> _PROBLEM TO SOLVE_
Given the records below, would you repeat exactly the lines that begin at the one containing "-- num < 0 (excluded" and end at the one containing "if num ≤ 0 then cs", inclusive?

Items from a data source:
_ _ _

-- pv_equiv track=rewrite | github.com/hectwilliams/AlgorithmBook | chapter9/python/chapter9.py | rising_squares
-- ===== SOURCE A (Python) =====
-- def rising_squares(num, string = ""):
--   data = str(pow(num, 2))
--
--   if num == 0:
--     return string
--
--   if num % 2 == 0:
--     string = " " + string + data + " "
--   else:
--     string = " " + data + string + " "
--   return rising_squares(num - 1, string)
-- ===== SOURCE B (Python) =====
-- def rising_squares(num, string = ""):
--     # Non-recursive: build the left and right halves of the space-layered
--     # result directly with joins, then wrap them around the seed string.
--     left = ''.join(' ' + (str(k * k) if k % 2 else '') for k in range(1, num + 1))
--     right = ''.join((str(k * k) if k % 2 == 0 else '') + ' ' for k in range(num, 0, -1))
--     return left + string + right
-- ===== Notes on version B (the rewrite author's own statement) =====
-- stated objective: faster
-- what changed: Replaces A's accumulator recursion (which copies the whole growing string on every level) by a non-recursive closed construction: two ''.join range comprehensions build the left half (spaces plus odd squares ascending) and the right half (even squares descending plus spaces), wrapped once around the seed string.
import Mathlib
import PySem

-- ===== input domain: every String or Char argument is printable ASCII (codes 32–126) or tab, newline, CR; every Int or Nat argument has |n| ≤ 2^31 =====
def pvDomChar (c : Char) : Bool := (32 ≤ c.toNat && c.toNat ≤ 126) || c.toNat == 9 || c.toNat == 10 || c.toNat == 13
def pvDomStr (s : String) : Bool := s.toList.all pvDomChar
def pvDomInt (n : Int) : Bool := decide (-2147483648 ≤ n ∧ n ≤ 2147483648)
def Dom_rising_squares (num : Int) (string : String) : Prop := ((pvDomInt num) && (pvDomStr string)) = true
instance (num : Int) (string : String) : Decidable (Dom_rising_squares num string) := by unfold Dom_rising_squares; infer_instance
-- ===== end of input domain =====

-- B replaces A's accumulator recursion by two direct range-joins (left and right
-- halves of the layered result) wrapped around the seed string; objective: faster (one pass over the output instead of re-copying the accumulator each level).

-- ===== PORT A =====
-- A's recursion, on List Char (String.append is kernel-opaque; String.ofList at the end).
-- Guard 'num ≤ 0' only makes the recursion total: Python raises RecursionError for
-- num < 0 (excluded by Pre_) and returns `string` at num == 0 exactly as here.
def risingA (num : Int) (cs : List Char) : List Char :=
  let data := PySem.Int.toChars (num * num)
  if num ≤ 0 then cs
  else if PySem.Int.mod num 2 = 0 then risingA (num - 1) (' ' :: cs ++ data ++ [' '])
  else risingA (num - 1) (' ' :: data ++ cs ++ [' '])
termination_by num.toNat
decreasing_by all_goals omega

def rising_squares (num : Int) (string : String) : String :=
  String.ofList (risingA num string.toList)

-- ===== PORT B =====
-- transliteration of Source B: two ''.join over ranges (flatMap), then left + string + right
def rising_squares_alt (num : Int) (string : String) : String :=
  let left := (PySem.List.pyRange 1 (num + 1) 1).flatMap (fun k =>
    ' ' :: (if PySem.Int.mod k 2 ≠ 0 then PySem.Int.toChars (k * k) else []))
  let right := (PySem.List.pyRange num 0 (-1)).flatMap (fun k =>
    (if PySem.Int.mod k 2 = 0 then PySem.Int.toChars (k * k) else []) ++ [' '])
  String.ofList (left ++ string.toList ++ right)

-- ===== PRECONDITION & SPEC =====
-- Pre_ excludes num < 0, on which Python A raises RecursionError (never returns).
def Pre_rising_squares (num : Int) (string : String) : Prop := 0 ≤ num
instance (num : Int) (string : String) : Decidable (Pre_rising_squares num string) := by unfold Pre_rising_squares; infer_instance
def pvWitness_rising_squares : Int × String := (3, "hi")

def Spec_rising_squares (num : Int) (string : String) (out : String) : Prop := out = rising_squares_alt num string
instance (num : Int) (string : String) (out : String) : Decidable (Spec_rising_squares num string out) := by unfold Spec_rising_squares; infer_instance

-- ===== CLAIM (what is proved, stated in full; the proofs are below) =====
def Claim_equal_rising_squares : Prop := ∀ (num : Int) (string : String), Dom_rising_squares num string → Pre_rising_squares num string → Spec_rising_squares num string (rising_squares num string)

-- ===== LEMMAS AND PROOFS =====

def pvL (n : Nat) : List Char :=
  (PySem.List.pyRange 1 ((n : Int) + 1) 1).flatMap (fun k =>
    ' ' :: (if PySem.Int.mod k 2 ≠ 0 then PySem.Int.toChars (k * k) else []))

def pvR (n : Nat) : List Char :=
  (PySem.List.pyRange (n : Int) 0 (-1)).flatMap (fun k =>
    (if PySem.Int.mod k 2 = 0 then PySem.Int.toChars (k * k) else []) ++ [' '])

lemma pvmod_eq (n : Nat) : PySem.Int.mod ((n : Int) + 1) 2 = (((n + 1) % 2 : Nat) : Int) := by
  have h := PySem.Int.mod_natCast (n + 1) 2
  push_cast at h
  simpa using h

lemma pvL_succ (n : Nat) :
    pvL (n + 1)
      = pvL n ++ (' ' :: (if (n + 1) % 2 ≠ 0 then PySem.Int.toChars (((n : Int) + 1) * ((n : Int) + 1)) else [])) := by
  unfold pvL
  rw [PySem.List.pyRange_one, PySem.List.pyRange_one]
  push_cast
  rw [show ((n : Int) + 1 + 1 - 1).toNat = n + 1 by omega,
      show ((n : Int) + 1 - 1).toNat = n by omega,
      List.range_succ, List.map_append, List.flatMap_append]
  simp only [List.map_cons, List.map_nil, List.flatMap_cons, List.flatMap_nil, List.append_nil]
  rw [show (1 : Int) + (n : Int) = ((n : Int) + 1) by ring]
  by_cases hp : (n + 1) % 2 = 0
  · have hm0 : PySem.Int.mod ((n : Int) + 1) 2 = 0 := by rw [pvmod_eq]; exact_mod_cast hp
    rw [hm0]; simp [hp]
  · have hm1 : PySem.Int.mod ((n : Int) + 1) 2 = 1 := by
      rw [pvmod_eq]; exact_mod_cast (show (n + 1) % 2 = 1 by omega)
    rw [hm1]; simp [hp]

lemma pvR_succ (n : Nat) :
    pvR (n + 1)
      = ((if (n + 1) % 2 = 0 then PySem.Int.toChars (((n : Int) + 1) * ((n : Int) + 1)) else []) ++ [' ']) ++ pvR n := by
  unfold pvR
  have hrange : PySem.List.pyRange ((n : Int) + 1) 0 (-1)
      = ((n : Int) + 1) :: PySem.List.pyRange (n : Int) 0 (-1) := by
    simp only [PySem.List.pyRange]
    norm_num
    rw [show (if 0 < n then n else 0) = n by rcases Nat.eq_zero_or_pos n with h | h <;> simp [h],
        List.range_succ_eq_map]
    simp only [List.map_cons, List.map_map, Nat.cast_zero, neg_zero, add_zero]
    refine List.cons_eq_cons.mpr ⟨rfl, ?_⟩
    apply List.map_congr_left
    intro k _
    simp only [Function.comp]
    push_cast
    ring
  rw [show ((n + 1 : Nat) : Int) = (n : Int) + 1 by push_cast; ring] at *
  rw [hrange, List.flatMap_cons]
  by_cases hp : (n + 1) % 2 = 0
  · have hm0 : PySem.Int.mod ((n : Int) + 1) 2 = 0 := by rw [pvmod_eq]; exact_mod_cast hp
    rw [hm0]; simp [hp]
  · have hm1 : PySem.Int.mod ((n : Int) + 1) 2 = 1 := by
      rw [pvmod_eq]; exact_mod_cast (show (n + 1) % 2 = 1 by omega)
    rw [hm1]; simp [hp]

lemma risingA_eq (n : Nat) : ∀ cs : List Char, risingA (n : Int) cs = pvL n ++ cs ++ pvR n := by
  induction n with
  | zero => intro cs; rw [risingA]; simp [pvL, pvR, PySem.List.pyRange]
  | succ n ih =>
      intro cs
      rw [risingA]
      rw [show ((n + 1 : Nat) : Int) = (n : Int) + 1 by push_cast; ring]
      have hpos : ¬ ((n : Int) + 1) ≤ 0 := by omega
      simp only [hpos, if_false]
      rw [show ((n : Int) + 1 - 1) = (n : Int) by ring]
      by_cases hp : (n + 1) % 2 = 0
      · have hm0 : PySem.Int.mod ((n : Int) + 1) 2 = 0 := by rw [pvmod_eq]; exact_mod_cast hp
        rw [hm0, if_pos rfl, ih, pvL_succ, pvR_succ]
        simp [hp, List.append_assoc]
      · have hm1 : PySem.Int.mod ((n : Int) + 1) 2 = 1 := by
          rw [pvmod_eq]; exact_mod_cast (show (n + 1) % 2 = 1 by omega)
        rw [hm1, if_neg (by decide), ih, pvL_succ, pvR_succ]
        simp [hp, List.append_assoc]

-- ===== VERDICT (by name: the statement is the Claim_ definition above) =====
theorem rising_squares_spec : Claim_equal_rising_squares := by
  intro num s _ hpre
  unfold Spec_rising_squares rising_squares rising_squares_alt
  have hnum : num = ((num.toNat : Nat) : Int) := (Int.toNat_of_nonneg hpre).symm
  rw [hnum, risingA_eq]
  rfl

_ _ _

> _TASK SOLUTION_
-- num < 0 (excluded by Pre_) and returns `string` at num == 0 exactly as here.
def risingA (num : Int) (cs : List Char) : List Char :=
  let data := PySem.Int.toChars (num * num)
  if num ≤ 0 then cs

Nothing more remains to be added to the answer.